Três meses após ser eleito presidente em 1964, Lyndon B. Johnson lançou a Operação Rolling Thunder. O plano era destruir a economia do Vietnã do Norte e obrigá-la a parar de ajudar os guerrilheiros do sul. Bombardeio também foi dirigida contra o território controlado pelo NLF no sul do Vietnã. O plano era para a Operação Rolling Thunder para durar oito semanas, mas que durou pelos próximos três anos. Nesse tempo, os E.U. caiu 1 milhão de toneladas de bombas sobre o Vietnam.

Ho Chi Minh morreu em 1969.

Ahmadinejad diz que acordo com Brasil e Turquia abre nova era

O presidente iraniano, Mahmoud Ahmadinejad, insistiu neste domingo (23) em que o acordo para facilitar a troca nuclear assinado entre seu país, Turquia e Brasil é uma oportunidade para fortalecer a cooperação no mundo.

"Este documento significa o início de uma era nova nas relações políticas na arena internacional", disse Ahmadinejad durante uma conversa por telefone com o primeiro-ministro turco, Recep Tayyip Erdogan, citado pela agência local "Isna".

"Irã quer continuar com a colaboração e a interação com os países amigos para contribuir a uma nova atmosfera de justiça e cooperação", acrescentou.

Erdogan reiterou que seu país fará esforços para que a chamada "declaração de Teerã" consiga apoio das demais nações, assinalou a fonte.

O presidente Luiz Inácio Lula da Silva e o próprio Erdogan conseguiram na segunda-feira passada um compromisso escrito do Irã para que aceite trocar parte de seu combustível nuclear fora de seu território.

Troca de material
Segundo o acordo fechado, o Irã enviará 1.200 kg de urânio de baixo enriquecimento para a Turquia, que devolverá o material enriquecido para um reator de pesquisas do Irã.
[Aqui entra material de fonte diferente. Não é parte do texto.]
-- pv_equiv track=rewrite | github.com/nagolinc/LibraryOfLogic | examples/towerOfHanoi.py | makePrettyState
-- ===== SOURCE A (Python) =====
-- def makePrettyState(state):
--     rod1, rod2, rod3, turn = state
--     rods = [rod1, rod2, rod3]
--     max_height = max(max(len(rod) for rod in rods), 1)
--     pretty_state = ""
--
--     for i in range(max_height - 1, -1, -1):
--         for rod in rods:
--             if i < len(rod):
--                 pretty_state += "|%2d|   " % rod[i]
--             else:
--                 pretty_state += "|  |   "
--         pretty_state += "\n"
--
--     pretty_state += "Rod 1  Rod 2  Rod 3, turn: " + str(turn)
--     return pretty_state
-- ===== SOURCE B (Python) =====
-- def makePrettyState(state):
--     rod1, rod2, rod3, turn = state
--     max_height = max(len(rod1), len(rod2), len(rod3), 1)
--     cols = []
--     for rod in (rod1, rod2, rod3):
--         cols.append(["|%2d|   " % d for d in rod]
--                     + ["|  |   "] * (max_height - len(rod)))
--     rows = [c1 + c2 + c3 for c1, c2, c3 in zip(*cols)]
--     rows.reverse()
--     return "\n".join(rows) + "\nRod 1  Rod 2  Rod 3, turn: " + str(turn)
-- ===== Notes on version B (the rewrite author's own statement) =====
-- stated objective: alternative
-- what changed: B builds a fixed-width cell column per rod (padded with blank cells to the common height), transposes the three columns with zip into rows, reverses, and joins with newlines, instead of A's character-appending double loop over heights and rods.
import Mathlib
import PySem

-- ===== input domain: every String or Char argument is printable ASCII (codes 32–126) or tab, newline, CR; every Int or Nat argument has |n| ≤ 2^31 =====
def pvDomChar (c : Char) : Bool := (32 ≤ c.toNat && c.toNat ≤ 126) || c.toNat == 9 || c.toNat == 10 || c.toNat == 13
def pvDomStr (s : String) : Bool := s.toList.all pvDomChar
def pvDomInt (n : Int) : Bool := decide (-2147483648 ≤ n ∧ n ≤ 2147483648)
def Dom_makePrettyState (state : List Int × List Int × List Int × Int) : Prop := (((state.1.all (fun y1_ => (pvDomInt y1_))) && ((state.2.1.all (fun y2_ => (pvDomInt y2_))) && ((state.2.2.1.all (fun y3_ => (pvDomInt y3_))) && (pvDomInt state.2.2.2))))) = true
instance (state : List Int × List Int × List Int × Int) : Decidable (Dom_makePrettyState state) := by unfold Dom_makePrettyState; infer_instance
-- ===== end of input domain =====

-- B renders the same board by building one cell column per rod and transposing, instead of A's
-- character-appending double loop over heights and rods (objective: alternative decomposition, same cost).


-- "%2d" % n : str(n) right-justified in width 2 with spaces (shared formatting helper)
def pvPad2 (n : Int) : List Char :=
  let s := PySem.Int.toChars n
  if s.length < 2 then ' ' :: s else s

-- ===== PORT A =====
-- one cell of A's inner loop body: "|%2d|   " % rod[i] if i < len(rod) else "|  |   "
def pvCellA (rod : List Int) (i : Int) : List Char :=
  if i < (rod.length : Int) then '|' :: pvPad2 (PySem.List.pyGetD rod i 0) ++ ['|', ' ', ' ', ' ']
  else ['|', ' ', ' ', '|', ' ', ' ', ' ']

def makePrettyState (state : List Int × List Int × List Int × Int) : String :=
  let rods := [state.1, state.2.1, state.2.2.1]
  let maxHeight : Int :=
    max (max (max (state.1.length : Int) (state.2.1.length : Int)) (state.2.2.1.length : Int)) 1
  let body : List Char := (PySem.List.pyRange (maxHeight - 1) (-1) (-1)).foldl
    (fun acc i => (rods.foldl (fun acc rod => acc ++ pvCellA rod i) acc) ++ ['\n']) []
  String.ofList (body ++ "Rod 1  Rod 2  Rod 3, turn: ".toList ++ PySem.Int.toChars state.2.2.2)

-- ===== PORT B =====
-- the full cell column of one rod, bottom-to-top, padded with blank cells up to height h
def pvCol (h : Nat) (rod : List Int) : List (List Char) :=
  rod.map (fun d => '|' :: pvPad2 d ++ ['|', ' ', ' ', ' '])
    ++ List.replicate (h - rod.length) ['|', ' ', ' ', '|', ' ', ' ', ' ']

def makePrettyState_alt (state : List Int × List Int × List Int × Int) : String :=
  let h : Nat := max (max (max state.1.length state.2.1.length) state.2.2.1.length) 1
  let rows : List (List Char) :=
    ((pvCol h state.1).zip ((pvCol h state.2.1).zip (pvCol h state.2.2.1))).map
      (fun p => p.1 ++ p.2.1 ++ p.2.2)
  String.ofList (PySem.Chars.join ['\n'] rows.reverse
    ++ '\n' :: "Rod 1  Rod 2  Rod 3, turn: ".toList ++ PySem.Int.toChars state.2.2.2)

-- ===== PRECONDITION & SPEC =====
def Spec_makePrettyState (state : List Int × List Int × List Int × Int) (out : String) : Prop := out = makePrettyState_alt state
instance (state : List Int × List Int × List Int × Int) (out : String) : Decidable (Spec_makePrettyState state out) := by unfold Spec_makePrettyState; infer_instance

-- ===== CLAIM (what is proved, stated in full; the proofs are below) =====
def Claim_equal_makePrettyState : Prop := ∀ (state : List Int × List Int × List Int × Int), Dom_makePrettyState state → Spec_makePrettyState state (makePrettyState state)

-- ===== LEMMAS AND PROOFS =====

-- cell at Nat height j, the common value of both sides
def pvCellN (rod : List Int) (j : Nat) : List Char :=
  if hj : j < rod.length then '|' :: pvPad2 rod[j] ++ ['|', ' ', ' ', ' ']
  else ['|', ' ', ' ', '|', ' ', ' ', ' ']

theorem cellA_natCast (rod : List Int) (j : Nat) : pvCellA rod (j : Int) = pvCellN rod j := by
  unfold pvCellA pvCellN
  by_cases hj : j < rod.length
  · simp [hj, PySem.List.pyGetD_natCast]
  · simp [hj, show ¬ ((j : Int) < (rod.length : Int)) by exact_mod_cast hj]

theorem length_pvCol (h : Nat) (rod : List Int) (hle : rod.length ≤ h) :
    (pvCol h rod).length = h := by
  simp [pvCol]; omega

theorem pvCol_getElem (h : Nat) (rod : List Int) (_hle : rod.length ≤ h) (j : Nat) (_hj : j < h)
    (hj' : j < (pvCol h rod).length) : (pvCol h rod)[j] = pvCellN rod j := by
  unfold pvCol pvCellN
  by_cases hr : j < rod.length
  · rw [List.getElem_append_left (by simpa using hr)]; simp [hr]
  · rw [List.getElem_append_right (by simpa using hr)]
    simp [hr, List.getElem_replicate]

theorem revmap {α : Type} (g : Nat → List α) (h : Nat) :
    (List.map g (List.range h)).reverse = List.map (fun k => g (h-1-k)) (List.range h) := by
  induction h with
  | zero => rfl
  | succ n ih =>
    conv_rhs => rw [List.range_succ_eq_map]
    rw [List.range_succ, List.map_append, List.reverse_append]
    simp only [List.map_cons, List.map_map, Nat.add_sub_cancel, Nat.sub_zero, List.map_nil,
      List.reverse_cons, List.reverse_nil, List.nil_append, List.cons_append, ih]
    congr 1
    apply List.map_congr_left; intro k hk
    simp only [Function.comp_apply]; congr 1; omega

theorem join_append_sep (sep : List Char) (l : List (List Char)) (hne : l ≠ []) :
    PySem.Chars.join sep l ++ sep = (l.map (· ++ sep)).flatten := by
  induction l with
  | nil => exact absurd rfl hne
  | cons p rest ih =>
    cases rest with
    | nil => simp [PySem.Chars.join_singleton]
    | cons q r =>
      rw [PySem.Chars.join_cons_cons]
      simp only [List.map_cons, List.flatten_cons]
      rw [List.append_assoc, List.append_assoc, ih (by simp)]
      simp

-- B's row list is the height-indexed list of three-cell rows
theorem rows_eq (r1 r2 r3 : List Int) (h : Nat) (h1 : r1.length ≤ h) (h2 : r2.length ≤ h)
    (h3 : r3.length ≤ h) :
    ((pvCol h r1).zip ((pvCol h r2).zip (pvCol h r3))).map (fun p => p.1 ++ p.2.1 ++ p.2.2)
      = (List.range h).map (fun j => pvCellN r1 j ++ pvCellN r2 j ++ pvCellN r3 j) := by
  apply List.ext_getElem
  · simp [length_pvCol, h1, h2, h3]
  · intro j hja hjb
    have hj : j < h := by simpa using hjb
    simp only [List.getElem_map, List.getElem_zip, List.getElem_range]
    rw [pvCol_getElem h r1 h1 j hj, pvCol_getElem h r2 h2 j hj, pvCol_getElem h r3 h3 j hj]

-- ===== VERDICT (by name: the statement is the Claim_ definition above) =====
theorem makePrettyState_spec : Claim_equal_makePrettyState := by
  intro state _
  obtain ⟨r1, r2, r3, t⟩ := state
  unfold Spec_makePrettyState makePrettyState makePrettyState_alt
  simp only
  congr 1
  rw [List.append_cons]
  congr 1
  -- heights agree
  have hIeq : max (max (max ((r1.length : Int)) ((r2.length : Int))) ((r3.length : Int))) 1
      = ((max (max (max r1.length r2.length) r3.length) 1 : Nat) : Int) := by push_cast; rfl
  set hN : Nat := max (max (max r1.length r2.length) r3.length) 1 with hNdef
  have hh : 1 ≤ hN := le_max_right _ _
  have h1 : r1.length ≤ hN := le_trans (le_max_left _ _) (le_trans (le_max_left _ _) (le_max_left _ _))
  have h2 : r2.length ≤ hN := le_trans (le_max_right _ _) (le_trans (le_max_left _ _) (le_max_left _ _))
  have h3 : r3.length ≤ hN := le_trans (le_max_right _ _) (le_max_left _ _)
  -- A's body as a flatten over heights, top to bottom
  have hfun : (fun (acc : List Char) (i : Int) =>
        ([r1,r2,r3].foldl (fun acc rod => acc ++ pvCellA rod i) acc) ++ ['\n'])
      = fun acc i => acc ++ (pvCellA r1 i ++ (pvCellA r2 i ++ (pvCellA r3 i ++ ['\n']))) := by
    funext acc i; simp [List.foldl]
  rw [hIeq, hfun, PySem.List.foldl_append_eq_flatMap, PySem.List.pyRange_neg_one]
  have htn : ((hN : Int) - 1 - -1).toNat = hN := by omega
  rw [htn, List.flatMap_def, List.map_map, List.nil_append]
  -- B's body as the same flatten
  rw [rows_eq r1 r2 r3 hN h1 h2 h3]
  have hrne : ((List.range hN).map (fun j => pvCellN r1 j ++ pvCellN r2 j ++ pvCellN r3 j)).reverse ≠ [] := by
    simp; omega
  rw [join_append_sep _ _ hrne, revmap, List.map_map]
  congr 2
  apply List.map_congr_left; intro k hk
  have hk' : k < hN := List.mem_range.mp hk
  have hcast : (hN : Int) - 1 - (k : Int) = ((hN - 1 - k : Nat) : Int) := by omega
  simp only [Function.comp_apply, hcast, cellA_natCast, List.append_assoc]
Depois de até um ano, o Irã deverá receber 120 kg de urânio enriquecido a 20%. De acordo com o porta-voz do ministério das Relações Exteriores iraniano, o urânio enriquecido estará sob supervisão da Agência Internacional de Energia Atômica na Turquia.

Sanções
Apesar do acordo, o Departamento de Estado dos EUA afirmou que o projeto de novas sanções contra o Irã por conta de seu programa nuclear se mantém inalterado.

O governo americano disse que o programa fechado com a mediação de Brasil e Turquia é um passo positivo, mas o Irã ainda tem de demonstrar por atos que vai respeitar suas obrigações internacionais na questão nuclear.

"O Irã precisa tomar os passos necessários para assegurar à comunidade internacional que seu programa nuclear é voltado exclusivamente para propósitos pacíficos", disse o porta-voz da Casa Branca, Robert Gibbs, em um comunicado.

Polêmica
No ano passado, os Estados Unidos, a Rússia e a França propuseram retirar do Irã urânio com baixo grau de enriquecimento em troca de combustível com urânio enriquecido a 20%. A proposta era que o material fosse enviado para a Rússia e a França.

No entanto o Irã queria a troca de seu urânio pouco enriquecido por urânio mais enriquecido em pequenas quantidades e em seu próprio território, temendo a possibilidade de não receber de volta seu urânio.